By By JONATHAN MARTIN and MICHAEL D. SHEAR
Democratic Party leaders, bruised by months of attacks on the new health care program, have found an issue they believe can lift their fortunes both locally and nationally in 2014: an increase in the minimum wage.
The effort to take advantage of growing populism among voters in both parties is being coordinated by officials from the White House, labor unions and liberal advocacy groups.
In a series of strategy meetings and conference calls among them in recent weeks, they have focused on two levels: an effort to raise the federal minimum wage, which will be pushed by President Obama and congressional leaders, and a campaign to place state-level minimum wage proposals on the ballot in states with hotly contested congressional races.
With polls showing widespread support for an increase in the $7.25-per-hour federal minimum wage among both Republican and Democratic voters, top Democrats see not only a wedge issue that they hope will place Republican candidates in a difficult position, but also a tool with which to enlarge the electorate in a nonpresidential election, when turnout among minorities and youths typically drops off.
“It puts Republicans on the wrong side of an important value issue when it comes to fairness,” said Dan Pfeiffer, the president’s senior adviser. “You can make a very strong case that this will be a helpful issue for Democrats in 2014. But the goal here is to actually get it done.
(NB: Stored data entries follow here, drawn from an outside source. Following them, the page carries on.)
-- pv_equiv track=rewrite | github.com/AidanAcartis/taskMonitor | Collect_info/Collect_command/command_desc/command_describer_project/command_describer/core/tokenizer.py | split_input_by_commands
-- ===== SOURCE A (Python) =====
-- from typing import List
--
-- def split_input_by_commands(user_input: str) -> List[str]:
--     """
--     Splits the input into multiple commands if a separator is present.
--     Classic separators: |, &&, ;, ||
--     """
--     # simple regex to detect top-level separators (not inside quotes)
--     parts = []
--     cur = []
--     in_s = None
--     i = 0
--     while i < len(user_input):
--         ch = user_input[i]
--         if ch in ("'", '"'):
--             if in_s is None:
--                 in_s = ch
--             elif in_s == ch:
--                 in_s = None
--             cur.append(ch)
--         elif in_s is None and user_input[i:i+2] in ("&&", "||"):
--             parts.append("".join(cur).strip())
--             cur = []
--             i += 1  # skip next char of &&
--         elif in_s is None and ch in ("|", ";"):
--             parts.append("".join(cur).strip())
--             cur = []
--         else:
--             cur.append(ch)
--         i += 1
--     if cur:
--         parts.append("".join(cur).strip())
--     return [p for p in parts if p != ""]
-- ===== SOURCE B (Python) =====
-- from typing import List, Optional, Tuple
--
-- def _cut_first(s: str) -> Tuple[str, Optional[str]]:
--     """Return (text before the first top-level separator, remainder after it),
--     or (s, None) if there is no top-level separator."""
--     in_s = None
--     i = 0
--     while i < len(s):
--         ch = s[i]
--         if ch in ("'", '"'):
--             if in_s is None:
--                 in_s = ch
--             elif in_s == ch:
--                 in_s = None
--         elif in_s is None and s[i:i+2] in ("&&", "||"):
--             return s[:i], s[i+2:]
--         elif in_s is None and ch in ("|", ";"):
--             return s[:i], s[i+1:]
--         i += 1
--     return s, None
--
-- def split_input_by_commands(user_input: str) -> List[str]:
--     segs = []
--     rest = user_input
--     while rest is not None:
--         head, rest = _cut_first(rest)
--         segs.append(head)
--     return [t for t in (seg.strip() for seg in segs) if t != ""]
-- ===== Notes on version B (the rewrite author's own statement) =====
-- stated objective: alternative
-- what changed: A is one accumulating scan that builds per-token character buffers and a growing parts list; B is a recursive decomposition: a helper cuts off the text before the first top-level separator (returning head slice and remainder), the outer loop repeats it on the remainder, then strips and filters the segments in a separate pass.
import Mathlib
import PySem

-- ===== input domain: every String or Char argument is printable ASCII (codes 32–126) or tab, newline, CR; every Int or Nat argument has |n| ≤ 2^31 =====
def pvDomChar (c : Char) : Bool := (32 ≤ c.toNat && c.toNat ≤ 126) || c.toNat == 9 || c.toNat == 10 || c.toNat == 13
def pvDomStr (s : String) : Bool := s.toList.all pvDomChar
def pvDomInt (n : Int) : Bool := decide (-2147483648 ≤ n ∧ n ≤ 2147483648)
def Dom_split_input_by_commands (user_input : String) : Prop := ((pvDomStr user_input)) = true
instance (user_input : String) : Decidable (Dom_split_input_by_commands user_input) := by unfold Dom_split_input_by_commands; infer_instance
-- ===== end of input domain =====

-- B replaces A's single accumulating scan by a recursive decomposition (cut off the
-- text before the first top-level separator, recurse on the remainder); objective: alternative.

-- "".join(cur).strip()
def pvStrip (cur : List Char) : String := PySem.Str.strip (String.ofList cur)

-- ===== PORT A =====
-- A's while-loop: state (parts, cur, in_s), stepping 1 char (2 on "&&"/"||").
def pvLoopA : List Char → List String → List Char → Option Char → List String
  | [], parts, cur, _ => if cur = [] then parts else parts ++ [pvStrip cur]
  | c :: rest, parts, cur, inS =>
    if c = '\'' ∨ c = '"' then
      pvLoopA rest parts (cur ++ [c])
        (if inS = none then some c else if inS = some c then none else inS)
    else if inS = none ∧ ((c = '&' ∧ rest.head? = some '&') ∨ (c = '|' ∧ rest.head? = some '|')) then
      pvLoopA rest.tail (parts ++ [pvStrip cur]) [] inS
    else if inS = none ∧ (c = '|' ∨ c = ';') then
      pvLoopA rest (parts ++ [pvStrip cur]) [] inS
    else
      pvLoopA rest parts (cur ++ [c]) inS
termination_by l _ _ _ => l.length
decreasing_by
  · simp
  · simp [List.length_tail]
  · simp
  · simp

def split_input_by_commands (user_input : String) : List String :=
  (pvLoopA user_input.toList [] [] none).filter (fun p => p != "")

-- ===== PORT B =====
-- _cut_first: text before the first top-level separator, and the remainder (none if no separator).
def pvCutFirst : List Char → Option Char → List Char × Option (List Char)
  | [], _ => ([], none)
  | c :: rest, inS =>
    if c = '\'' ∨ c = '"' then
      let p := pvCutFirst rest
        (if inS = none then some c else if inS = some c then none else inS)
      (c :: p.1, p.2)
    else if inS = none ∧ ((c = '&' ∧ rest.head? = some '&') ∨ (c = '|' ∧ rest.head? = some '|')) then
      ([], some rest.tail)
    else if inS = none ∧ (c = '|' ∨ c = ';') then
      ([], some rest)
    else
      let p := pvCutFirst rest inS
      (c :: p.1, p.2)

lemma pvCutFirst_rest_lt : ∀ (l : List Char) (inS : Option Char) (h : List Char) (r : List Char),
    pvCutFirst l inS = (h, some r) → r.length < l.length := by
  intro l
  induction l with
  | nil => intro inS h r hr; simp [pvCutFirst] at hr
  | cons c rest ih =>
    intro inS h r hr
    simp only [pvCutFirst] at hr
    split at hr
    · cases hp : pvCutFirst rest (if inS = none then some c else if inS = some c then none else inS) with
      | mk p1 p2 =>
        rw [hp] at hr
        simp only [Prod.mk.injEq] at hr
        have := ih _ p1 r (by rw [hp, hr.2])
        simp; omega
    · split at hr
      · simp only [Prod.mk.injEq, Option.some.injEq] at hr
        rw [← hr.2]
        cases rest <;> simp
      · split at hr
        · simp only [Prod.mk.injEq, Option.some.injEq] at hr
          rw [← hr.2]; simp
        · cases hp : pvCutFirst rest inS with
          | mk p1 p2 =>
            rw [hp] at hr
            simp only [Prod.mk.injEq] at hr
            have := ih inS p1 r (by rw [hp, hr.2])
            simp; omega

-- the outer while-loop over the remainder
def pvSegs (s : List Char) : List (List Char) :=
  match hm : pvCutFirst s none with
  | (hd, none) => [hd]
  | (hd, some r) => hd :: pvSegs r
termination_by s.length
decreasing_by exact pvCutFirst_rest_lt s none hd r hm

def split_input_by_commands_alt (user_input : String) : List String :=
  ((pvSegs user_input.toList).map pvStrip).filter (fun t => t != "")

-- ===== PRECONDITION & SPEC =====
def Spec_split_input_by_commands (user_input : String) (out : List String) : Prop := out = split_input_by_commands_alt user_input
instance (user_input : String) (out : List String) : Decidable (Spec_split_input_by_commands user_input out) := by unfold Spec_split_input_by_commands; infer_instance

-- ===== CLAIM (what is proved, stated in full; the proofs are below) =====
def Claim_equal_split_input_by_commands : Prop := ∀ (user_input : String), Dom_split_input_by_commands user_input → Spec_split_input_by_commands user_input (split_input_by_commands user_input)

-- ===== LEMMAS AND PROOFS =====

-- segments produced from mid-scan state (cur, inS)
def pvSegsFrom (l : List Char) (inS : Option Char) (cur : List Char) : List (List Char) :=
  match pvCutFirst l inS with
  | (hd, none) => [cur ++ hd]
  | (hd, some r) => (cur ++ hd) :: pvSegs r

lemma pvSegs_eq (s : List Char) : pvSegs s = pvSegsFrom s none [] := by
  rw [pvSegs, pvSegsFrom]
  cases h : pvCutFirst s none with
  | mk hd o => cases o <;> simp

lemma pvStrip_nil : pvStrip [] = "" := by decide

lemma pvMain : ∀ (n : Nat) (l : List Char), l.length ≤ n →
    ∀ (inS : Option Char) (cur : List Char) (parts : List String),
    (pvLoopA l parts cur inS).filter (fun p => p != "") =
      parts.filter (fun p => p != "") ++
        ((pvSegsFrom l inS cur).map pvStrip).filter (fun p => p != "") := by
  intro n
  induction n with
  | zero =>
    intro l hl inS cur parts
    have : l = [] := List.length_eq_zero_iff.mp (Nat.le_zero.mp hl)
    subst this
    cases cur with
    | nil => simp [pvLoopA, pvSegsFrom, pvCutFirst, pvStrip_nil]
    | cons a t => simp [pvLoopA, pvSegsFrom, pvCutFirst, List.filter_append]
  | succ n ih =>
    intro l hl inS cur parts
    cases l with
    | nil =>
      cases cur with
      | nil => simp [pvLoopA, pvSegsFrom, pvCutFirst, pvStrip_nil]
      | cons a t => simp [pvLoopA, pvSegsFrom, pvCutFirst, List.filter_append]
    | cons c rest =>
      simp only [List.length_cons] at hl
      by_cases hq : c = '\'' ∨ c = '"'
      · rw [show pvLoopA (c :: rest) parts cur inS
              = pvLoopA rest parts (cur ++ [c])
                  (if inS = none then some c else if inS = some c then none else inS) from by
            rw [pvLoopA]; simp [hq]]
        rw [ih rest (by omega) _ (cur ++ [c]) parts]
        congr 2
        unfold pvSegsFrom
        rw [show pvCutFirst (c :: rest) inS
              = ((c :: (pvCutFirst rest (if inS = none then some c else if inS = some c then none else inS)).1),
                 (pvCutFirst rest (if inS = none then some c else if inS = some c then none else inS)).2) from by
            rw [pvCutFirst]; simp [hq]]
        cases hp : pvCutFirst rest (if inS = none then some c else if inS = some c then none else inS) with
        | mk p1 p2 => cases p2 <;> simp
      · by_cases hs2 : inS = none ∧ ((c = '&' ∧ rest.head? = some '&') ∨ (c = '|' ∧ rest.head? = some '|'))
        · rw [show pvLoopA (c :: rest) parts cur inS
                = pvLoopA rest.tail (parts ++ [pvStrip cur]) [] inS from by
              rw [pvLoopA]; simp [hq, hs2]]
          have htl : rest.tail.length ≤ n := by
            have : rest.tail.length = rest.length - 1 := by simp
            omega
          rw [ih rest.tail htl inS [] (parts ++ [pvStrip cur])]
          rw [hs2.1]
          rw [show pvSegsFrom (c :: rest) none cur = (cur ++ []) :: pvSegs rest.tail from by
            unfold pvSegsFrom
            rw [show pvCutFirst (c :: rest) none = ([], some rest.tail) from by
              rw [pvCutFirst]; rw [if_neg hq, if_pos ⟨rfl, hs2.2⟩]]]
          rw [← pvSegs_eq]
          simp [List.filter_append, List.filter_cons]
          split_ifs <;> simp
        · by_cases hs1 : inS = none ∧ (c = '|' ∨ c = ';')
          · rw [show pvLoopA (c :: rest) parts cur inS
                  = pvLoopA rest (parts ++ [pvStrip cur]) [] inS from by
                rw [pvLoopA]; rw [if_neg hq, if_neg hs2, if_pos hs1]]
            rw [ih rest (by omega) inS [] (parts ++ [pvStrip cur])]
            rw [hs1.1]
            rw [show pvSegsFrom (c :: rest) none cur = (cur ++ []) :: pvSegs rest from by
              unfold pvSegsFrom
              rw [show pvCutFirst (c :: rest) none = ([], some rest) from by
                rw [pvCutFirst]
                have h2 : ¬ ((none : Option Char) = none ∧ ((c = '&' ∧ rest.head? = some '&') ∨ (c = '|' ∧ rest.head? = some '|'))) := by
                  rw [hs1.1] at hs2; exact hs2
                rw [if_neg hq, if_neg h2, if_pos ⟨rfl, hs1.2⟩]]]
            rw [← pvSegs_eq]
            simp [List.filter_append, List.filter_cons]
            split_ifs <;> simp
          · rw [show pvLoopA (c :: rest) parts cur inS
                  = pvLoopA rest parts (cur ++ [c]) inS from by
                rw [pvLoopA]; simp [hq, hs2, hs1]]
            rw [ih rest (by omega) inS (cur ++ [c]) parts]
            congr 2
            unfold pvSegsFrom
            rw [show pvCutFirst (c :: rest) inS
                  = ((c :: (pvCutFirst rest inS).1), (pvCutFirst rest inS).2) from by
                rw [pvCutFirst]; simp [hq, hs2, hs1]]
            cases hp : pvCutFirst rest inS with
            | mk p1 p2 => cases p2 <;> simp

-- ===== VERDICT (by name: the statement is the Claim_ definition above) =====
theorem split_input_by_commands_spec : Claim_equal_split_input_by_commands := by
  intro s _
  unfold Spec_split_input_by_commands split_input_by_commands split_input_by_commands_alt
  rw [pvMain s.toList.length s.toList le_rfl none [] [], pvSegs_eq]
  simp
That’s why the president put it on the agenda.”
Top Republicans assert that a wage increase would dampen the economic recovery and indicated after Mr. Obama mentioned the issue in his State of the Union speech this year that they had no intention of bringing a minimum-wage increase to a vote in the House, which they control.
“Why would we want to make it harder for small employers to hire people?” Speaker John A. Boehner of Ohio said.
In the capital, Mr. Obama and congressional Democrats are supporting legislation that would raise the federal minimum wage to $10.10 an hour by 2015. Mr. Obama is planning a series of speeches across the country focused on improving wages for workers, aides said, many of them timed to coincide with key minimum-wage votes in Congress. Income inequality is also likely to play a prominent role in his State of the Union address next month.
At the same time, Democratic campaign officials and liberal activists — conceding that Democrats face tough prospects in some Senate races — are working to put minimum-wage increases on the ballot next year in places like Arkansas, Alaska and South Dakota. The hope is to stoke Democratic turnout in conservative-leaning states where the party’s Senate candidates have been put on the defensive by the mishandled rollout of the Affordable Care Act.
But in a sign that some moderate Democrats are uneasy about inflaming their local business communities, the imperiled Democratic Senate incumbents in Alaska and Arkansas, Mark Begich and Mark Pryor, have yet to embrace the ballot measures.
States with contested House races, including New Mexico, will also see campaigns to bring minimum-wage increases to a referendum next year.
After being battered for nearly two months on the problems with Mr. Obama’s signature health law, Democrats see the minimum-wage increase as a way to shift the political conversation back to their preferred terms.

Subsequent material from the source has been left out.